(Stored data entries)
-- pv_equiv track=rewrite | github.com/Zettersten/zettersten.com | scripts/weekly_editorial.py | parse_title_meta
-- ===== SOURCE A (Python) =====
-- def parse_title_meta(text: str) -> tuple[str, str, str]:
--     title = "Weekly AI Systems Brief"
--     meta = "Weekly analysis across AI, systems, labor, and leadership dynamics."
--     social = "New weekly: where AI, labor, and systems strategy collide."
--     for line in text.splitlines():
--         if line.lower().startswith("seo title:"):
--             title = line.split(":", 1)[1].strip()
--         if line.lower().startswith("meta description:"):
--             meta = line.split(":", 1)[1].strip()
--         if line.lower().startswith("suggested social headline:"):
--             social = line.split(":", 1)[1].strip()
--     return title[:70], meta[:155], social
-- ===== SOURCE B (Python) =====
-- def parse_title_meta(text: str) -> tuple[str, str, str]:
--     lines = text.splitlines()
--
--     def last_field(prefix: str, default: str) -> str:
--         for line in reversed(lines):
--             if line.lower().startswith(prefix):
--                 return line.split(":", 1)[1].strip()
--         return default
--
--     title = last_field("seo title:", "Weekly AI Systems Brief")
--     meta = last_field("meta description:",
--                       "Weekly analysis across AI, systems, labor, and leadership dynamics.")
--     social = last_field("suggested social headline:",
--                         "New weekly: where AI, labor, and systems strategy collide.")
--     return title[:70], meta[:155], social
-- ===== Notes on version B (the rewrite author's own statement) =====
-- stated objective: simpler
-- what changed: Replaces the single loop mutating three variables with one helper called three times, each scanning reversed(lines) and returning the first (i.e. last overall) matching field, with an early return instead of overwrite-until-end.
import Mathlib
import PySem

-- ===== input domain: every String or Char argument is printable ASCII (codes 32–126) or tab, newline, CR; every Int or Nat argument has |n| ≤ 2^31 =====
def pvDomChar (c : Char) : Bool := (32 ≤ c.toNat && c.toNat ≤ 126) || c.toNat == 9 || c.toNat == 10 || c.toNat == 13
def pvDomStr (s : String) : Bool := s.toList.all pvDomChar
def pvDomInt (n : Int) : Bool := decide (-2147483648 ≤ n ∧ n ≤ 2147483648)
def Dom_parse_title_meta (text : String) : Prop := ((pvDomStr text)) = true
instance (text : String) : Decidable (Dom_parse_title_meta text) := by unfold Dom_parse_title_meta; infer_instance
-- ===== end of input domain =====

-- B replaces A's single loop over three mutable variables with a helper called three
-- times, each scanning the reversed line list for the first (= last overall) match
-- (objective: simpler decomposition; same cost).

-- ===== PORT A =====
-- line.split(":", 1)[1].strip() — only evaluated on lines that start (lowercased)
-- with a prefix containing ':', so the split always has a second part; the getD
-- defaults are unreachable there.
def pvExtract (line : String) : String :=
  PySem.Str.strip (((PySem.Str.splitMax? line ":" 1).getD []).getD 1 "")

-- the loop body of A's for-loop over (title, meta, social)
def pvStep (st : String × String × String) (line : String) : String × String × String :=
  let st := if PySem.Str.startswith (PySem.Str.lower line) "seo title:" then
              (pvExtract line, st.2.1, st.2.2) else st
  let st := if PySem.Str.startswith (PySem.Str.lower line) "meta description:" then
              (st.1, pvExtract line, st.2.2) else st
  if PySem.Str.startswith (PySem.Str.lower line) "suggested social headline:" then
    (st.1, st.2.1, pvExtract line) else st

def parse_title_meta (text : String) : String × String × String :=
  let st := (PySem.Str.splitlines text).foldl pvStep
    ("Weekly AI Systems Brief",
     "Weekly analysis across AI, systems, labor, and leadership dynamics.",
     "New weekly: where AI, labor, and systems strategy collide.")
  (PySem.Str.slice st.1 none (some 70), PySem.Str.slice st.2.1 none (some 155), st.2.2)

-- ===== PORT B =====
-- 'for line in reversed(lines): if …: return …; return default'
def pvLastField (lines : List String) (pre dflt : String) : String :=
  match lines.reverse.find? (fun line => PySem.Str.startswith (PySem.Str.lower line) pre) with
  | some line => pvExtract line
  | none => dflt

def parse_title_meta_alt (text : String) : String × String × String :=
  let lines := PySem.Str.splitlines text
  let title := pvLastField lines "seo title:" "Weekly AI Systems Brief"
  let metaD := pvLastField lines "meta description:"
      "Weekly analysis across AI, systems, labor, and leadership dynamics."
  let social := pvLastField lines "suggested social headline:"
      "New weekly: where AI, labor, and systems strategy collide."
  (PySem.Str.slice title none (some 70), PySem.Str.slice metaD none (some 155), social)

-- ===== PRECONDITION & SPEC =====
def Spec_parse_title_meta (text : String) (out : String × String × String) : Prop := out = parse_title_meta_alt text
instance (text : String) (out : String × String × String) : Decidable (Spec_parse_title_meta text out) := by unfold Spec_parse_title_meta; infer_instance

-- ===== CLAIM (what is proved, stated in full; the proofs are below) =====
def Claim_equal_parse_title_meta : Prop := ∀ (text : String), Dom_parse_title_meta text → Spec_parse_title_meta text (parse_title_meta text)

-- ===== LEMMAS AND PROOFS =====

-- one-variable view of A's loop
def pvScan (p : String → Bool) (a0 : String) (lines : List String) : String :=
  lines.foldl (fun a line => if p line then pvExtract line else a) a0

def pvP1 (line : String) : Bool := PySem.Str.startswith (PySem.Str.lower line) "seo title:"
def pvP2 (line : String) : Bool := PySem.Str.startswith (PySem.Str.lower line) "meta description:"
def pvP3 (line : String) : Bool := PySem.Str.startswith (PySem.Str.lower line) "suggested social headline:"

theorem pv_fold_components (lines : List String) (st : String × String × String) :
    lines.foldl pvStep st
    = (pvScan pvP1 st.1 lines, pvScan pvP2 st.2.1 lines, pvScan pvP3 st.2.2 lines) := by
  induction lines generalizing st with
  | nil => simp [pvScan]
  | cons x xs ih =>
    simp only [List.foldl_cons, pvScan, ih, pvStep]
    by_cases h1 : pvP1 x <;> by_cases h2 : pvP2 x <;> by_cases h3 : pvP3 x <;>
      simp_all [pvP1, pvP2, pvP3]

theorem pv_scan_eq_find (p : String → Bool) (a0 : String) (lines : List String) :
    pvScan p a0 lines =
      (match lines.reverse.find? p with
       | some line => pvExtract line
       | none => a0) := by
  induction lines generalizing a0 with
  | nil => simp [pvScan]
  | cons x xs ih =>
    simp only [pvScan, List.foldl_cons] at *
    rw [ih]
    cases hf : xs.reverse.find? p with
    | some l => simp [List.find?_append, hf]
    | none =>
      by_cases hx : p x <;> simp [List.find?_append, hf, hx]

-- ===== VERDICT (by name: the statement is the Claim_ definition above) =====
theorem parse_title_meta_spec : Claim_equal_parse_title_meta := by
  intro text _
  show parse_title_meta text = parse_title_meta_alt text
  simp only [parse_title_meta, parse_title_meta_alt, pvLastField, pv_fold_components,
    pv_scan_eq_find]
  rfl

### Description of the task:
Above are the records; print exactly the lines from the line with "def pvExtract (line" to the line with "def parse_title_meta (text", including both, and nothing else.

### Problem solution:
def pvExtract (line : String) : String :=
  PySem.Str.strip (((PySem.Str.splitMax? line ":" 1).getD []).getD 1 "")

-- the loop body of A's for-loop over (title, meta, social)
def pvStep (st : String × String × String) (line : String) : String × String × String :=
  let st := if PySem.Str.startswith (PySem.Str.lower line) "seo title:" then
              (pvExtract line, st.2.1, st.2.2) else st
  let st := if PySem.Str.startswith (PySem.Str.lower line) "meta description:" then
              (st.1, pvExtract line, st.2.2) else st
  if PySem.Str.startswith (PySem.Str.lower line) "suggested social headline:" then
    (st.1, st.2.1, pvExtract line) else st

def parse_title_meta (text : String) : String × String × String :=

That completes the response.